Work task: Once the line containing "simp only [h2, hcnt x]" is found in the entries below, restate it and each following line word for word, stopping after the line containing "lemma pvSumDedup (l".
BEGIN Records shown
-- pv_equiv track=rewrite | github.com/appletail/algorithm | Python/5차/ws_5_4.py | sum_of_repeat_number
-- ===== SOURCE A (Python) =====
-- def sum_of_repeat_number(num_list):
--     one = []
--     more = []
--
--     for num in num_list:
--         if num in one or num in more:
--             more.append(num)
--             if num in one:
--                 one.remove(num)
--
--         else:
--             one.append(num)
--     result = sum(one)
--
--     return result
-- ===== SOURCE B (Python) =====
-- def sum_of_repeat_number(num_list):
--     counts = {}
--     for num in num_list:
--         counts[num] = counts.get(num, 0) + 1
--     total = 0
--     for num, c in counts.items():
--         if c == 1:
--             total += num
--     return total
-- ===== Notes on version B (the rewrite author's own statement) =====
-- stated objective: faster
-- what changed: B counts occurrences once in a dict and sums the keys with count 1, replacing A's incremental two-list membership/removal bookkeeping with its repeated linear scans.
import Mathlib
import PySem

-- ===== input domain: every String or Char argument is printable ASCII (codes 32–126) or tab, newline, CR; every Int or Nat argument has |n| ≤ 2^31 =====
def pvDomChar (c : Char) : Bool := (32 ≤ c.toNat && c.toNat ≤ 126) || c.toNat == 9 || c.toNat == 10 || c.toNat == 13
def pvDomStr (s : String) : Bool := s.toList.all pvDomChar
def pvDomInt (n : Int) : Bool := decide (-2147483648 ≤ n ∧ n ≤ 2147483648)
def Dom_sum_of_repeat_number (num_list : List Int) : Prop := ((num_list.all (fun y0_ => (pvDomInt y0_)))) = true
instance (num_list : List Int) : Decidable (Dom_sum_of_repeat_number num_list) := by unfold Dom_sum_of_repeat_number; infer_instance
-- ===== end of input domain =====

-- B replaces A's two-list membership/removal bookkeeping by one counting pass over a dict
-- followed by a sum of the keys whose count is 1.

-- ===== PORT A =====
-- the loop body of A: state = (one, more)
def pvStepA (s : List Int × List Int) (num : Int) : List Int × List Int :=
  if s.1.contains num || s.2.contains num then
    -- more.append(num); if num in one: one.remove(num)  (remove? is guarded, so getD is unreachable)
    (if s.1.contains num then (PySem.List.remove? s.1 num).getD s.1 else s.1, s.2 ++ [num])
  else
    (s.1 ++ [num], s.2)

def sum_of_repeat_number (num_list : List Int) : Int :=
  (num_list.foldl pvStepA ([], [])).1.sum

-- ===== PORT B =====
def sum_of_repeat_number_alt (num_list : List Int) : Int :=
  let counts : PySem.Dict Int Int :=
    num_list.foldl (fun d num => d.insert num (d.getD num 0 + 1)) PySem.Dict.empty
  counts.items.foldl (fun total p => if p.2 == 1 then total + p.1 else total) 0

-- ===== PRECONDITION & SPEC =====
def Spec_sum_of_repeat_number (num_list : List Int) (out : Int) : Prop := out = sum_of_repeat_number_alt num_list
instance (num_list : List Int) (out : Int) : Decidable (Spec_sum_of_repeat_number num_list out) := by unfold Spec_sum_of_repeat_number; infer_instance

-- ===== CLAIM (what is proved, stated in full; the proofs are below) =====
def Claim_equal_sum_of_repeat_number : Prop := ∀ (num_list : List Int), Dom_sum_of_repeat_number num_list → Spec_sum_of_repeat_number num_list (sum_of_repeat_number num_list)

-- ===== LEMMAS AND PROOFS =====

-- the elements of l that occur exactly once in l, in order
def pvOnce (l : List Int) : List Int := l.filter (fun x => l.count x == 1)

lemma pvOnce_nodup (l : List Int) : (pvOnce l).Nodup := by
  rw [List.nodup_iff_count_le_one]
  intro a
  by_cases h : (l.count a == 1) = true
  · have hle := (List.filter_sublist (l := l) (p := fun x => l.count x == 1)).count_le a
    simp only [beq_iff_eq] at h
    rw [pvOnce]; omega
  · have hnm : a ∉ pvOnce l := fun hm => h (List.mem_filter.mp hm).2
    simp [List.count_eq_zero_of_not_mem hnm]

-- A's loop invariant, by reverse induction on the processed prefix
lemma pvInvA (l : List Int) :
    (l.foldl pvStepA ([], [])).1 = pvOnce l ∧
    (∀ x : Int, x ∈ (l.foldl pvStepA ([], [])).2 ↔ 2 ≤ l.count x) := by
  induction l using List.reverseRecOn with
  | nil => simp [pvOnce]
  | append_singleton l y ih =>
    obtain ⟨h1, h2⟩ := ih
    have hcnt : ∀ x : Int, (l ++ [y]).count x = l.count x + if x = y then 1 else 0 := by
      intro x
      by_cases hxy : x = y
      · subst hxy; simp [List.count_append]
      · have h0 : List.count x [y] = 0 := List.count_eq_zero.mpr (by simp [hxy])
        simp [List.count_append, h0, hxy]
    rw [List.foldl_append, List.foldl_cons, List.foldl_nil, pvStepA]
    split_ifs with hmem hone <;> dsimp only
    · -- y was in 'one' (its count so far is 1): it moves to 'more'
      have hyo : y ∈ pvOnce l := by rw [← h1]; simpa using hone
      have hy : y ∈ l := (List.mem_filter.mp hyo).1
      have hc : l.count y = 1 := by simpa using (List.mem_filter.mp hyo).2
      constructor
      · rw [h1, PySem.List.remove?_eq_some_erase _ _ hyo, Option.getD_some,
            List.Nodup.erase_eq_filter (pvOnce_nodup l) y]
        rw [pvOnce, pvOnce, List.filter_filter, List.filter_append]
        have h0 : [y].filter (fun x => (l ++ [y]).count x == 1) = [] := by
          simp [hc]
        rw [h0, List.append_nil]
        apply List.filter_congr
        intro x hx
        by_cases hxy : x = y
        · subst hxy; simp [hcnt x, hc]
        · simp [hcnt x, hxy]
      · intro x
        simp only [List.mem_append, List.mem_singleton, h2, hcnt x]
        by_cases hxy : x = y <;> (simp [hxy, hc]; try omega)
    · -- y was already in 'more' (count so far ≥ 2): 'one' is unchanged
      have hno : y ∉ (l.foldl pvStepA ([], [])).1 := by simpa using hone
      have hym : y ∈ (l.foldl pvStepA ([], [])).2 := by
        have hor : y ∈ (l.foldl pvStepA ([], [])).1 ∨ y ∈ (l.foldl pvStepA ([], [])).2 := by
          simpa using hmem
        tauto
      have hc2 : 2 ≤ l.count y := (h2 y).mp hym
      have hy : y ∈ l := List.count_pos_iff.mp (by omega)
      constructor
      · rw [h1, pvOnce, pvOnce, List.filter_append]
        have h0 : [y].filter (fun x => (l ++ [y]).count x == 1) = [] := by
          simp; omega
        rw [h0, List.append_nil]
        apply List.filter_congr
        intro x hx
        by_cases hxy : x = y
        · subst hxy; simp [hcnt x]; omega
        · simp [hcnt x, hxy]
      · intro x
        simp only [List.mem_append, List.mem_singleton, h2, hcnt x]
        by_cases hxy : x = y <;> (simp [hxy]; try omega)
    · -- y is new: it is appended to 'one'
      have hno : y ∉ (l.foldl pvStepA ([], [])).1 ∧ y ∉ (l.foldl pvStepA ([], [])).2 := by
        simpa using hmem
      have hy : y ∉ l := by
        intro hy
        by_cases hc : l.count y = 1
        · exact hno.1 (h1 ▸ List.mem_filter.mpr ⟨hy, by simp [hc]⟩)
        · have hc2 : 2 ≤ l.count y := by have := List.count_pos_iff.mpr hy; omega
          exact hno.2 ((h2 y).mpr hc2)
      have hcy : l.count y = 0 := List.count_eq_zero.mpr hy
      constructor
      · rw [h1, pvOnce, pvOnce, List.filter_append]
        have h0 : [y].filter (fun x => (l ++ [y]).count x == 1) = [y] := by
          simp [hcy]
        rw [h0]
        congr 1
        apply List.filter_congr
        intro x hx
        have hxy : x ≠ y := fun h => hy (h ▸ hx)
        simp [hcnt x, hxy]
      · intro x
        simp only [h2, hcnt x]
        by_cases hxy : x = y <;> (simp [hxy, hcy]; try omega)

-- summing (if count = 1 then k else 0) over the distinct elements = sum of pvOnce, up to permutation
lemma pvSumDedup (l : List Int) :
    ((PySem.List.dedup l).map (fun k => if l.count k == 1 then k else (0:Int))).sum = (pvOnce l).sum := by
  have hperm : (pvOnce l).Perm ((PySem.List.dedup l).filter (fun x => l.count x == 1)) := by
    rw [List.perm_ext_iff_of_nodup (pvOnce_nodup l) ((PySem.List.nodup_dedup l).filter _)]
    intro a
    simp [pvOnce, List.mem_filter]
  rw [hperm.sum_eq]
  generalize PySem.List.dedup l = d
  induction d with
  | nil => simp
  | cons x d ih =>
    rw [List.map_cons, List.sum_cons, List.filter_cons]
    by_cases hx : (l.count x == 1) = true
    · rw [if_pos hx, if_pos hx, List.sum_cons, ih]
    · rw [if_neg hx, if_neg hx, ih, zero_add]

lemma pvAltEq (l : List Int) : sum_of_repeat_number_alt l = (pvOnce l).sum := by
  rw [sum_of_repeat_number_alt]
  rw [PySem.Dict.foldl_insert_getD_add_one_eq_counter, PySem.Dict.items_counter]
  rw [← PySem.List.dedup_eq_ofList, ← pvSumDedup l, List.foldl_map]
  have : ∀ (a : Int) (d : List Int),
      d.foldl (fun total k => if ((l.count k : Int) == 1) = true then total + k else total) a
      = a + (d.map (fun k => if l.count k == 1 then k else (0:Int))).sum := by
    intro a d
    induction d generalizing a with
    | nil => simp
    | cons x d ih =>
      rw [List.foldl_cons, List.map_cons, List.sum_cons, ih]
      by_cases hx : l.count x = 1 <;> (simp [hx]; try ring)
  rw [this]; ring

-- ===== VERDICT (by name: the statement is the Claim_ definition above) =====
theorem sum_of_repeat_number_spec : Claim_equal_sum_of_repeat_number := by
  intro l _
  show sum_of_repeat_number l = sum_of_repeat_number_alt l
  rw [sum_of_repeat_number, (pvInvA l).1, pvAltEq]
END Records shown
Result for this task:
        simp only [h2, hcnt x]
        by_cases hxy : x = y <;> (simp [hxy, hcy]; try omega)

-- summing (if count = 1 then k else 0) over the distinct elements = sum of pvOnce, up to permutation
lemma pvSumDedup (l : List Int) :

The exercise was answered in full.